┌─ Information shown

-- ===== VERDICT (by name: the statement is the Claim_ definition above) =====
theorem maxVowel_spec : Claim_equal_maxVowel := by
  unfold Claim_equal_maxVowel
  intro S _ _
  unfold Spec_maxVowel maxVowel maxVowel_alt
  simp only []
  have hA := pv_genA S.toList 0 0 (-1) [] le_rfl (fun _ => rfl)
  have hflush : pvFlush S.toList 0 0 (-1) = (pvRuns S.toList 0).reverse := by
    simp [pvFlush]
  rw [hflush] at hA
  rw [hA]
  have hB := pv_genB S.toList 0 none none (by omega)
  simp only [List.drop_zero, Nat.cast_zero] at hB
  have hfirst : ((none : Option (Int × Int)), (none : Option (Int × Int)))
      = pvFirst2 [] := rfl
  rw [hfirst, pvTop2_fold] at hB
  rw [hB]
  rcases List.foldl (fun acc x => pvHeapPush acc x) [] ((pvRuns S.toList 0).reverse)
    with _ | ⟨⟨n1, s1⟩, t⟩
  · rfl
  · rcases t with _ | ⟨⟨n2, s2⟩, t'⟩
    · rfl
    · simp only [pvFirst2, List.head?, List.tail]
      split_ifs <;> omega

└─

• _What the task requires_
Each record is to be reproduced exactly as it appears.

• _Exercise solution_
-- ===== VERDICT (by name: the statement is the Claim_ definition above) =====
theorem maxVowel_spec : Claim_equal_maxVowel := by
  unfold Claim_equal_maxVowel
  intro S _ _
  unfold Spec_maxVowel maxVowel maxVowel_alt
  simp only []
  have hA := pv_genA S.toList 0 0 (-1) [] le_rfl (fun _ => rfl)
  have hflush : pvFlush S.toList 0 0 (-1) = (pvRuns S.toList 0).reverse := by
    simp [pvFlush]
  rw [hflush] at hA
  rw [hA]
  have hB := pv_genB S.toList 0 none none (by omega)
  simp only [List.drop_zero, Nat.cast_zero] at hB
  have hfirst : ((none : Option (Int × Int)), (none : Option (Int × Int)))
      = pvFirst2 [] := rfl
  rw [hfirst, pvTop2_fold] at hB
  rw [hB]
  rcases List.foldl (fun acc x => pvHeapPush acc x) [] ((pvRuns S.toList 0).reverse)
    with _ | ⟨⟨n1, s1⟩, t⟩
  · rfl
  · rcases t with _ | ⟨⟨n2, s2⟩, t'⟩
    · rfl
    · simp only [pvFirst2, List.head?, List.tail]
      split_ifs <;> omega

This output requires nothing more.